Directions for this task: Below are the records; pull every line that includes "hpre".

Stored data entries:
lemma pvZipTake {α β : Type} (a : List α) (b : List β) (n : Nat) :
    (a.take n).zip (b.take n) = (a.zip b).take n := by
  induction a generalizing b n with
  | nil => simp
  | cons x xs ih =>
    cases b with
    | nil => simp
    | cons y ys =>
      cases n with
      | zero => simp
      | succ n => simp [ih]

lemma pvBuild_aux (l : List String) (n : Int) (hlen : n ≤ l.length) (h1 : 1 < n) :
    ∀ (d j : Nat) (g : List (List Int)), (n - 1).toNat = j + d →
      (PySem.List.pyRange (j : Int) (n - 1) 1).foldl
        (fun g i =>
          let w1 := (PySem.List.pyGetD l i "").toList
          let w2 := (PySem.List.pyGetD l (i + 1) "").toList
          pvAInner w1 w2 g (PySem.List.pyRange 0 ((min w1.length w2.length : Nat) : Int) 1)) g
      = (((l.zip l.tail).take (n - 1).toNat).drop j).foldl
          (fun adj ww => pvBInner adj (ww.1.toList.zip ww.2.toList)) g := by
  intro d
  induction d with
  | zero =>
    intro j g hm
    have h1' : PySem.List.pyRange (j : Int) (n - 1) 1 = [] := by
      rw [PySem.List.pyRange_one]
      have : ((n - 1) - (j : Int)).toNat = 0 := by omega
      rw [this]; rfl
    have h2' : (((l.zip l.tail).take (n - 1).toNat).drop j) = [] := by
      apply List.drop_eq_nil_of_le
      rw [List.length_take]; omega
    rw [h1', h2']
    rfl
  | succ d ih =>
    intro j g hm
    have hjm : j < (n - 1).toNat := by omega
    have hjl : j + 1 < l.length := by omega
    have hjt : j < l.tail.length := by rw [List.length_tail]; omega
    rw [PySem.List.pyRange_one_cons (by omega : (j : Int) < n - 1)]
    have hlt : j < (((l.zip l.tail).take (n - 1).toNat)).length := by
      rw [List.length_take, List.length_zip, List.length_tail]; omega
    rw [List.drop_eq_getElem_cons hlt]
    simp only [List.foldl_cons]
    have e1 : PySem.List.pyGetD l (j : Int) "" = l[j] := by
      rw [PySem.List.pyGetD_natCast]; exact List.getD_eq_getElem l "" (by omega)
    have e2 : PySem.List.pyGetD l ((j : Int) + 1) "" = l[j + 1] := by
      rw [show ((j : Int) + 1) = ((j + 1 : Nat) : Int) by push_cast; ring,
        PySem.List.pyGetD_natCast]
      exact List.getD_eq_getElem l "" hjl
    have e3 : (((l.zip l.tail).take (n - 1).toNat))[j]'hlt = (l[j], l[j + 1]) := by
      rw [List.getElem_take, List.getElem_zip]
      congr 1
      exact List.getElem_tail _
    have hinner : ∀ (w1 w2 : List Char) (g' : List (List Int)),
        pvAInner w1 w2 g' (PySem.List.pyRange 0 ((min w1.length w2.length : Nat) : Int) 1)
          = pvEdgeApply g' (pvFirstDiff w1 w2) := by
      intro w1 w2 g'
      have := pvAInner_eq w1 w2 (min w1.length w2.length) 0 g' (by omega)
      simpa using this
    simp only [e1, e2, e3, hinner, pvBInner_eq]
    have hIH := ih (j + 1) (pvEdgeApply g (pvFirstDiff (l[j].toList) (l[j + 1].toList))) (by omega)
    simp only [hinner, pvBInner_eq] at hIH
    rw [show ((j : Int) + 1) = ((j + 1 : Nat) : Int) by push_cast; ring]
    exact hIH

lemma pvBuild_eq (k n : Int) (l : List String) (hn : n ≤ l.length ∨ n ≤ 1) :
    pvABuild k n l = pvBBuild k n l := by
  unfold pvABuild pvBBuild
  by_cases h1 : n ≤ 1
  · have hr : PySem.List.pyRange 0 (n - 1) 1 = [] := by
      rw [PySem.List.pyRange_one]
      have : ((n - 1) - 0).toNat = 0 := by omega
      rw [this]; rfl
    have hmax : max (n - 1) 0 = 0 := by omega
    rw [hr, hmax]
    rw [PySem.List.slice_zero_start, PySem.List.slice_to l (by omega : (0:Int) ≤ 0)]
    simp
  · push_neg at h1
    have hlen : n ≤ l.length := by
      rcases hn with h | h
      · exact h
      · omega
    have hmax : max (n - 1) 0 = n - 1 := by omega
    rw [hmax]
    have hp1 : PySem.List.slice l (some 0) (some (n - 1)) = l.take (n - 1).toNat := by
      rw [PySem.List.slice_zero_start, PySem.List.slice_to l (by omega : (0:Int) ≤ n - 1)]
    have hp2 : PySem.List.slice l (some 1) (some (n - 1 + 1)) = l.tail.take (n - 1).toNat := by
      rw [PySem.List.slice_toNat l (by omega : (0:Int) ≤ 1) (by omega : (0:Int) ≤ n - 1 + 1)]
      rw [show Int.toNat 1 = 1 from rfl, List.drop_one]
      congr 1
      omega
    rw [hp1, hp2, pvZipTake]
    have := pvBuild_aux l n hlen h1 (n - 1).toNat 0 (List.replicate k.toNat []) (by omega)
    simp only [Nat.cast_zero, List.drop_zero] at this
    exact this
...
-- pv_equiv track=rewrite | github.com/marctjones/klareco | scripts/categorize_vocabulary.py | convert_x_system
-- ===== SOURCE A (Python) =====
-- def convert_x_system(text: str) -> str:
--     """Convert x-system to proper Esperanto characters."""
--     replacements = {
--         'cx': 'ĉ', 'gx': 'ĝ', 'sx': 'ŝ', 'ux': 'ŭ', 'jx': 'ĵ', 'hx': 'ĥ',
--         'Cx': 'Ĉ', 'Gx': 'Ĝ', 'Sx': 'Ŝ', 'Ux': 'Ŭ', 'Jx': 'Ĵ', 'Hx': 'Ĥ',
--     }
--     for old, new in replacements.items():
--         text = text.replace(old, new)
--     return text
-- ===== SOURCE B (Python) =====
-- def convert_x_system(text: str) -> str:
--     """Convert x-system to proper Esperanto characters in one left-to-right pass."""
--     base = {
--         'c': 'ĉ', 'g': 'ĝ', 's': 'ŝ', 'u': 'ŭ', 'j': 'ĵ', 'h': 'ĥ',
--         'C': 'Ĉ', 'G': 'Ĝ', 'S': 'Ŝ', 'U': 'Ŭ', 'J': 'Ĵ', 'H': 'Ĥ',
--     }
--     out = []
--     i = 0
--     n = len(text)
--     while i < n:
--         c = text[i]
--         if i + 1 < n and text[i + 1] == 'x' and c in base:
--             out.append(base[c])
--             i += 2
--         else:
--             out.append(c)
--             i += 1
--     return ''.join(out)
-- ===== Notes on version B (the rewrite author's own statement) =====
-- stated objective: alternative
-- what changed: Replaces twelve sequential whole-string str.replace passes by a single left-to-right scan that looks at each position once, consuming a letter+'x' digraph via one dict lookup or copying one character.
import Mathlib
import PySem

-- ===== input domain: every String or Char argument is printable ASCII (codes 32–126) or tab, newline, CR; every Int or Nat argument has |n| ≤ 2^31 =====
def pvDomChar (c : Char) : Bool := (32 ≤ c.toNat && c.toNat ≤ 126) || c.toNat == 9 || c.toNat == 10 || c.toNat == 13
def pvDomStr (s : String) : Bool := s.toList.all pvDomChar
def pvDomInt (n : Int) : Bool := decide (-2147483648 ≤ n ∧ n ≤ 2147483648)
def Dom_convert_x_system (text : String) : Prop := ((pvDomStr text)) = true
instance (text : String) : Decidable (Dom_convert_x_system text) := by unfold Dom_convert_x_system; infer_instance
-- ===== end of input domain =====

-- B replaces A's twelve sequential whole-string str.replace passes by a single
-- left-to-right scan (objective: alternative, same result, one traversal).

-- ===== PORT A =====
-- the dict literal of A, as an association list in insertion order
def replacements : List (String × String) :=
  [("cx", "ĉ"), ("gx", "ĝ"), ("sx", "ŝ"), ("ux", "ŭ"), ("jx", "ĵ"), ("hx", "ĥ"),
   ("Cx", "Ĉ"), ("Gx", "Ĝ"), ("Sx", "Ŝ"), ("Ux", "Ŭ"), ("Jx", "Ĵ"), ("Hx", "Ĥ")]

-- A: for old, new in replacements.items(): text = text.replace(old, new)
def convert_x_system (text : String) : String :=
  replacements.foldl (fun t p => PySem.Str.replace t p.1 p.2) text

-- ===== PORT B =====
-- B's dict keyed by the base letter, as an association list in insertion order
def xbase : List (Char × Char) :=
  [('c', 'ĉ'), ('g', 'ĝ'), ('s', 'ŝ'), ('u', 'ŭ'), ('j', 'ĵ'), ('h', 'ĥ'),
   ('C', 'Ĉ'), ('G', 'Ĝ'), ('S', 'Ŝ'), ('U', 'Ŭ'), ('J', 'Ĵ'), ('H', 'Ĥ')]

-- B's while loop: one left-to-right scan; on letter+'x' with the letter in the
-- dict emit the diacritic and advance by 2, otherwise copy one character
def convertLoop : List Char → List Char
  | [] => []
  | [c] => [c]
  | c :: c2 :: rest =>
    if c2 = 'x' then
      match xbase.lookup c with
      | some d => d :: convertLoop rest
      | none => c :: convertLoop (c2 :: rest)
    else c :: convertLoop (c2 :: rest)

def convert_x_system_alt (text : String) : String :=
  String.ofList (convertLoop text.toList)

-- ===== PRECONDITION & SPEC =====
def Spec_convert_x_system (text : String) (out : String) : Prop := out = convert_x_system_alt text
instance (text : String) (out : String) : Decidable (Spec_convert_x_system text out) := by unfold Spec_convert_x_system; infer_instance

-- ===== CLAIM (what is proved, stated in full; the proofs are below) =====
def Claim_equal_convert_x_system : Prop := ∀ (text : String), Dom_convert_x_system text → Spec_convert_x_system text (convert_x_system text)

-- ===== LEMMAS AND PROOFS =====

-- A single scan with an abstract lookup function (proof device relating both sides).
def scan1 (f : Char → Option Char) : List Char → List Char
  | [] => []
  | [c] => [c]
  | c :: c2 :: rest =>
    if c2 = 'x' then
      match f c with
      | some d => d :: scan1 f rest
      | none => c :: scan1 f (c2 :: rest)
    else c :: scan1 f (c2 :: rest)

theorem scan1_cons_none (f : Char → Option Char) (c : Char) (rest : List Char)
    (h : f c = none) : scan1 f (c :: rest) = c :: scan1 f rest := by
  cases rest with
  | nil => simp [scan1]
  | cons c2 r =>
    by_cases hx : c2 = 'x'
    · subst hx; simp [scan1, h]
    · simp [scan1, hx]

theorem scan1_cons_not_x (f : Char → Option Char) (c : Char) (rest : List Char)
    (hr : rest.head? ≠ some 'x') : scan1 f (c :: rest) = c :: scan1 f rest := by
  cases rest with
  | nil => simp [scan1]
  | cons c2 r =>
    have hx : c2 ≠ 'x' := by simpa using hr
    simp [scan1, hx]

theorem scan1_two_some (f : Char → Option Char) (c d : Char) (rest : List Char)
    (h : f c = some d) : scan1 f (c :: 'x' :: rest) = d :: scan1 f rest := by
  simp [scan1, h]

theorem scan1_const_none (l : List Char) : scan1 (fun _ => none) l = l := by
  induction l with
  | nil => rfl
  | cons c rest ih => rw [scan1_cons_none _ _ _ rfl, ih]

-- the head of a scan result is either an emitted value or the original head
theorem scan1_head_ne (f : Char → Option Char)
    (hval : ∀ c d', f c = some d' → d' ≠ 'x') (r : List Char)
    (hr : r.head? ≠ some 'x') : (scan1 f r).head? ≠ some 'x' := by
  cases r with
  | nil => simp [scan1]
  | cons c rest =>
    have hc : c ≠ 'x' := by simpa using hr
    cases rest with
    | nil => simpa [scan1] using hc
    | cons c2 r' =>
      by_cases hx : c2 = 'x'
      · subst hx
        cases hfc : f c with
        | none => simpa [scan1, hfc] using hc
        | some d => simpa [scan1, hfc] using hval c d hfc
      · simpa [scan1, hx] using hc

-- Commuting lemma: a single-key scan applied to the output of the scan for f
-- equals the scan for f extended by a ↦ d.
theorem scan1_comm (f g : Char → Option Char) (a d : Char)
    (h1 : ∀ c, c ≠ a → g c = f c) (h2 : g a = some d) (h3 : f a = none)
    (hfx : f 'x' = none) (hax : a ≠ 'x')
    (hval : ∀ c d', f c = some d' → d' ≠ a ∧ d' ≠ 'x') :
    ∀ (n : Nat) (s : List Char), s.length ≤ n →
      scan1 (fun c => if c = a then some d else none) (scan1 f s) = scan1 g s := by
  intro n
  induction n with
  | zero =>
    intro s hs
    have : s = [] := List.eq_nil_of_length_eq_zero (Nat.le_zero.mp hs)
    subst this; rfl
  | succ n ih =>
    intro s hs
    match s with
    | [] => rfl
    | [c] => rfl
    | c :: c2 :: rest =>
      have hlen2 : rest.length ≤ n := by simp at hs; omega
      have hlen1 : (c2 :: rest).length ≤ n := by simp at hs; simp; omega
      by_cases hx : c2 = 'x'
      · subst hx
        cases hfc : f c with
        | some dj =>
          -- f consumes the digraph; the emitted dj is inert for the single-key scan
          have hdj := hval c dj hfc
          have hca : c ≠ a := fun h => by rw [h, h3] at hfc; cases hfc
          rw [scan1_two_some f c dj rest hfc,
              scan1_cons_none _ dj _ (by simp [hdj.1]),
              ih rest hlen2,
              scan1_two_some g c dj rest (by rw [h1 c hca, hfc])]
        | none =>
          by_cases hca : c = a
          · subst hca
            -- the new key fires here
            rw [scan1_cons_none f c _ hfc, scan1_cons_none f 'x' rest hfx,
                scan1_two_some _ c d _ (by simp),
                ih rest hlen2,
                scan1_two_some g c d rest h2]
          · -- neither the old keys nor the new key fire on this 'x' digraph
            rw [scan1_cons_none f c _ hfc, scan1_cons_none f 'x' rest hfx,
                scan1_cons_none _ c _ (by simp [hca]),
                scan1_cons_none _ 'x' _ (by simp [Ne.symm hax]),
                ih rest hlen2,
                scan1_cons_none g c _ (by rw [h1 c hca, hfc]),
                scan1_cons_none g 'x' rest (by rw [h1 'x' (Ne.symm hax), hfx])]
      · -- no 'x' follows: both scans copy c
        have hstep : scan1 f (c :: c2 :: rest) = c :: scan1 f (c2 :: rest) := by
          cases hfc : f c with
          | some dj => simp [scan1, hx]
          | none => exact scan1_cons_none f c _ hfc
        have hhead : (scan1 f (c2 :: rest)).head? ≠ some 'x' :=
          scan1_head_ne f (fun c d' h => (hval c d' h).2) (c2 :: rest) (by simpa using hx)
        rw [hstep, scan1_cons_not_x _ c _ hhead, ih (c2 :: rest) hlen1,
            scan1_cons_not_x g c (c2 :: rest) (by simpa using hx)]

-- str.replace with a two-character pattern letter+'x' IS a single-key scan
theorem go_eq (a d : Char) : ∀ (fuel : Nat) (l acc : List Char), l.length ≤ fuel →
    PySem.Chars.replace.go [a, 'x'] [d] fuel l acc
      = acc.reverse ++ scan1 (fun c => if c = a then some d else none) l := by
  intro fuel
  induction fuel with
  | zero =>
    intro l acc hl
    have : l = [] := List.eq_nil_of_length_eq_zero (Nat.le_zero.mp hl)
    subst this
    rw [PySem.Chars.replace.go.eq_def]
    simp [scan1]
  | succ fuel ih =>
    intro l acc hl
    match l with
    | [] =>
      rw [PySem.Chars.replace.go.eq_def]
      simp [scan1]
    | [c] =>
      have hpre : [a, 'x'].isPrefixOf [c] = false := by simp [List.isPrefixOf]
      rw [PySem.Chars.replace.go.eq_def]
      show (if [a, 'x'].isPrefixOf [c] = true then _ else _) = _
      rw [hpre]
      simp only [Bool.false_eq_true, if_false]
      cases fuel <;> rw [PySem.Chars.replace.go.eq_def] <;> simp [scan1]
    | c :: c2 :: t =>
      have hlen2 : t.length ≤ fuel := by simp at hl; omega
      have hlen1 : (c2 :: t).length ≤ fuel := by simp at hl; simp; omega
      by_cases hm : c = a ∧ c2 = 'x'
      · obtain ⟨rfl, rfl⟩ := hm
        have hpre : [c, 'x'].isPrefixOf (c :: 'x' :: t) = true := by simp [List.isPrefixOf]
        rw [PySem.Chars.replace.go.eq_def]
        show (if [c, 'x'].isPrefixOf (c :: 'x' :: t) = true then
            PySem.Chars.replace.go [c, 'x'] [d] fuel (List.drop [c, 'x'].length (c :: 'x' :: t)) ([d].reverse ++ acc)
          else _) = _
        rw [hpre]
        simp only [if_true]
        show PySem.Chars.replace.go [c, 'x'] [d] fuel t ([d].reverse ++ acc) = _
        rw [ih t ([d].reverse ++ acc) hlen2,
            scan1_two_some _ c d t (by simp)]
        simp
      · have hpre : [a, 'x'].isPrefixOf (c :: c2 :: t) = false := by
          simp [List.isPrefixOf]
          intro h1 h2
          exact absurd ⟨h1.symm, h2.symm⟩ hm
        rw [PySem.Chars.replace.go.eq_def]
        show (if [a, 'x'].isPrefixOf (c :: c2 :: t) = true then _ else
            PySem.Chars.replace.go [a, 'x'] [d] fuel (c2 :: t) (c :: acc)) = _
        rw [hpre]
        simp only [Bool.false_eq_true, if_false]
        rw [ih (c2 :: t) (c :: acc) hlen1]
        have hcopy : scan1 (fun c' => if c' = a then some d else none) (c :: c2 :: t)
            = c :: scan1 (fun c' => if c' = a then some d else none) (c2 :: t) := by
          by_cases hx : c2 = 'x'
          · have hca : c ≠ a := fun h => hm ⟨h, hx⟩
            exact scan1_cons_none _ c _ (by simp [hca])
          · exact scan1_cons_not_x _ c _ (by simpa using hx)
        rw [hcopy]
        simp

Solution to this problem:
      have hpre : [a, 'x'].isPrefixOf [c] = false := by simp [List.isPrefixOf]
      rw [hpre]
        have hpre : [c, 'x'].isPrefixOf (c :: 'x' :: t) = true := by simp [List.isPrefixOf]
        rw [hpre]
      · have hpre : [a, 'x'].isPrefixOf (c :: c2 :: t) = false := by
        rw [hpre]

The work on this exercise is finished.